25. So keeping in view the bare provision of Section 13-A of the Rent Act and the fact that the respondent-landlord fulfils all the requirements duly

supported by an affidavit and certificate issued by the competent authority, which have been placed on the file of learned Rent Controller, the

respondent is held to be specified landlord. The contention of the petitioner that the certificate produced in the Code is not a genuine one as the

same was not issued by the competent authority loses its importance as the retirement orders were produced in the Court. I see no ground for

interference in the case and the respondent-landlord is held entitled to recover the possession from the petitioner. Suffice it to say that sufficient

safeguard has been provided under the Rent Act, if the landlord does not occupy the building after getting it vacated from his tenant, in shape of

Section 19, Sub-section 2(a) of the Rent Act, which provides that if a landlord does not occupy the accommodation for a continuous period of

three months from the date of vacation or lets out the whole or any part of the building from which the tenant was evicted to any person other than

the tenant in contravention of the provision of Sub-section 4(A) of Section 13, shall be punishable for imprisonment which may extend to six

months or a fine which may extend to Rs. 1000/-.

26. Before parting with the judgment, I would also like to dispose of Civil Misc. No. 10130 of 1994 filed by the petitioner for placing on record

the detailed facts as supplementary to the earlier affidavit for leave to contest. The respondent-landlord contested this application by filing a

detailed reply and controverted the contention raised by the petitioner in this petition and raised preliminary objection during the arguments that the

tenant cannot be allowed to supplement the affidavit at this stage. I agree with the contention of the counsel for the respondents landlord that such

an affidavit cannot be accepted at this stage as whatever defence was disclosed by the petitioner in support of his application for leave to

defend/contest, was to be placed before the Rent Controller and not at revisional stage when only legality and propriety of the order of Rent

Controller is to be seen. Hence, I reject the Civil Misc. No. 1013 of 1994.

27. For the reasons recorded above, there is no merit in the revision petition and the same is hereby dismissed leaving the parties to bear their own

cost.
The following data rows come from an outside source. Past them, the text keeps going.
-- character of M's inner fold over one node's candidate list
theorem ljM_node_char (grid : List (List Int)) (d u : Int) (e : Int × Int) (dep cr cc : Int) :
    ∀ (l : List (Int × Int)) (v : PySem.Set (Int × Int)) (nxt : List (Int × Int)),
    (∀ x ∈ nxt, x ∈ v) →
    ((e ∈ l.filter (ljCond grid d u (cr, cc)) →
        List.foldl (ljMStep grid d u e dep cr cc) (.inr (v, nxt)) l = .inl dep) ∧
     (e ∉ l.filter (ljCond grid d u (cr, cc)) →
        ∃ v' nxt', List.foldl (ljMStep grid d u e dep cr cc) (.inr (v, nxt)) l = .inr (v', nxt') ∧
          (∀ x, x ∈ v' ↔ x ∈ v ∨ x ∈ l.filter (ljCond grid d u (cr, cc))) ∧
          (∀ x, x ∈ nxt' ↔ x ∈ nxt ∨ (x ∈ l.filter (ljCond grid d u (cr, cc)) ∧ x ∉ v)) ∧
          (∀ x ∈ nxt', x ∈ v'))) := by
  intro l
  induction l with
  | nil =>
    intro v nxt hsub
    refine ⟨by simp, fun _ => ⟨v, nxt, by simp, by simp, by simp, hsub⟩⟩
  | cons nb l ih =>
    intro v nxt hsub
    by_cases hc : ljCond grid d u (cr, cc) nb = true
    · have hfc : (nb :: l).filter (ljCond grid d u (cr, cc)) = nb :: l.filter (ljCond grid d u (cr, cc)) :=
        List.filter_cons_of_pos hc
      have hc' := hc
      simp only [ljCond, Bool.and_eq_true, decide_eq_true_eq] at hc'
      obtain ⟨⟨hbd, hh5⟩, hh6⟩ := hc'
      have hstep : ∀ (st : PySem.Set (Int × Int) × List (Int × Int)),
          ljMStep grid d u e dep cr cc (.inr st) nb =
          (if nb = e then .inl dep
           else if PySem.Set.contains st.1 nb then .inr st
           else .inr (PySem.Set.add st.1 nb, st.2 ++ [nb])) := by
        intro st
        obtain ⟨w1, w2⟩ := st
        simp only [ljMStep]
        rw [if_pos (by
          simp only [Bool.and_eq_true, decide_eq_true_eq]
          exact hbd),
          if_pos ⟨hh5, hh6⟩]
      by_cases he : nb = e
      · constructor
        · intro _
          rw [List.foldl_cons, hstep, if_pos he, ljMFold_inl]
        · intro hno
          exact absurd (by rw [hfc]; exact List.mem_cons.mpr (Or.inl he.symm)) hno
      · by_cases hv : PySem.Set.contains v nb = true
        · have hvm := (PySem.Set.contains_iff v nb).mp hv
          have hs : List.foldl (ljMStep grid d u e dep cr cc) (.inr (v, nxt)) (nb :: l)
              = List.foldl (ljMStep grid d u e dep cr cc) (.inr (v, nxt)) l := by
            rw [List.foldl_cons, hstep, if_neg he, if_pos hv]
          obtain ⟨ih1, ih2⟩ := ih v nxt hsub
          constructor
          · intro hmem
            rw [hfc] at hmem
            rcases List.mem_cons.mp hmem with h' | h'
            · exact absurd h'.symm he
            · rw [hs]; exact ih1 h'
          · intro hno
            rw [hfc] at hno
            obtain ⟨v', nxt', heq, hv', hn', hsub'⟩ := ih2 (fun h' => hno (List.mem_cons_of_mem _ h'))
            refine ⟨v', nxt', by rw [hs]; exact heq, ?_, ?_, hsub'⟩
            · intro x
              rw [hfc, List.mem_cons]
              constructor
              · intro hx; rcases (hv' x).mp hx with h' | h' <;> tauto
              · rintro (h' | rfl | h')
                · exact (hv' x).mpr (Or.inl h')
                · exact (hv' _).mpr (Or.inl hvm)
                · exact (hv' x).mpr (Or.inr h')
            · intro x
              rw [hfc, List.mem_cons]
              constructor
              · intro hx; rcases (hn' x).mp hx with h' | h' <;> tauto
              · rintro (h' | ⟨(rfl | h'), hnv⟩)
                · exact (hn' x).mpr (Or.inl h')
                · exact absurd hvm hnv
                · exact (hn' x).mpr (Or.inr ⟨h', hnv⟩)
        · have hvm : nb ∉ v := fun h' => hv ((PySem.Set.contains_iff v nb).mpr h')
          have hs : List.foldl (ljMStep grid d u e dep cr cc) (.inr (v, nxt)) (nb :: l)
              = List.foldl (ljMStep grid d u e dep cr cc) (.inr (PySem.Set.add v nb, nxt ++ [nb])) l := by
            rw [List.foldl_cons, hstep, if_neg he, if_neg hv]
          have hsub2 : ∀ x ∈ nxt ++ [nb], x ∈ PySem.Set.add v nb := by
            intro x hx
            rcases List.mem_append.mp hx with h' | h'
            · exact (PySem.Set.mem_add v nb x).mpr (Or.inl (hsub x h'))
            · exact (PySem.Set.mem_add v nb x).mpr (Or.inr (List.mem_singleton.mp h'))
          obtain ⟨ih1, ih2⟩ := ih (PySem.Set.add v nb) (nxt ++ [nb]) hsub2
          constructor
          · intro hmem
            rw [hfc] at hmem
            rcases List.mem_cons.mp hmem with h' | h'
            · exact absurd h'.symm he
            · rw [hs]; exact ih1 h'
          · intro hno
            rw [hfc] at hno
            obtain ⟨v', nxt', heq, hv', hn', hsub'⟩ := ih2 (fun h' => hno (List.mem_cons_of_mem _ h'))
            refine ⟨v', nxt', by rw [hs]; exact heq, ?_, ?_, hsub'⟩
            · intro x
              rw [hfc, List.mem_cons]
              have hadd := PySem.Set.mem_add v nb x
              constructor
              · intro hx; rcases (hv' x).mp hx with h' | h'
                · rcases hadd.mp h' with h'' | h'' <;> tauto
                · tauto
              · rintro (h' | rfl | h')
                · exact (hv' x).mpr (Or.inl (hadd.mpr (Or.inl h')))
                · exact (hv' x).mpr (Or.inl (hadd.mpr (Or.inr rfl)))
                · exact (hv' x).mpr (Or.inr h')
            · intro x
              rw [hfc, List.mem_cons]
              have hadd := PySem.Set.mem_add v nb x
              constructor
              · intro hx
                rcases (hn' x).mp hx with h' | ⟨h1', h2'⟩
                · rcases List.mem_append.mp h' with h'' | h''
                  · tauto
                  · have : x = nb := List.mem_singleton.mp h''
                    subst this; tauto
                · have hxv : x ∉ v := fun h'' => h2' (hadd.mpr (Or.inl h''))
                  tauto
              · rintro (h' | ⟨(rfl | h'), hnv⟩)
                · exact (hn' x).mpr (Or.inl (List.mem_append.mpr (Or.inl h')))
                · exact (hn' x).mpr (Or.inl (List.mem_append.mpr (Or.inr (List.mem_singleton.mpr rfl))))
                · by_cases hxb : x = nb
                  · subst hxb
                    exact (hn' x).mpr (Or.inl (List.mem_append.mpr (Or.inr (List.mem_singleton.mpr rfl))))
                  · refine (hn' x).mpr (Or.inr ⟨h', ?_⟩)
                    intro h''
                    rcases hadd.mp h'' with h3 | h3
                    · exact hnv h3
                    · exact hxb h3
    · have hfc : (nb :: l).filter (ljCond grid d u (cr, cc)) = l.filter (ljCond grid d u (cr, cc)) :=
        List.filter_cons_of_neg (by simpa using hc)
      have hs : ljMStep grid d u e dep cr cc (.inr (v, nxt)) nb = .inr (v, nxt) := by
        simp only [ljMStep]
        simp only [ljCond, Bool.and_eq_true, decide_eq_true_eq] at hc
        by_cases h1 : (decide (0 ≤ nb.1) && decide (nb.1 < (grid.length : Int)) && decide (0 ≤ nb.2) && decide (nb.2 < (((grid.headD []).length : Nat) : Int))) = true
        · rw [if_pos h1]
          have h1' := h1
          simp only [Bool.and_eq_true, decide_eq_true_eq] at h1'
          rw [if_neg (fun h2 => hc ⟨⟨h1', h2.1⟩, h2.2⟩)]
        · rw [if_neg h1]
      rw [show List.foldl (ljMStep grid d u e dep cr cc) (.inr (v, nxt)) (nb :: l)
            = List.foldl (ljMStep grid d u e dep cr cc) (.inr (v, nxt)) l from by rw [List.foldl_cons, hs],
          hfc] at *
      exact ih v nxt hsub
However though the respondent-landlord retired on 31.5.1994 and had filed the rent application on 24th September, 1993 and had no

accommodation at Chandigarh, yet in the interest of justice, the petitioner is allowed one month''s time to vacate the premises subject to the

condition that he pays upto date arrears of rent including for the period of one month during which he is to vacate the premises to the landlord

within week from today and also files an undertaking that he would vacate the premises within one month from today and the said undertaking is

filed in this Court within one week from today.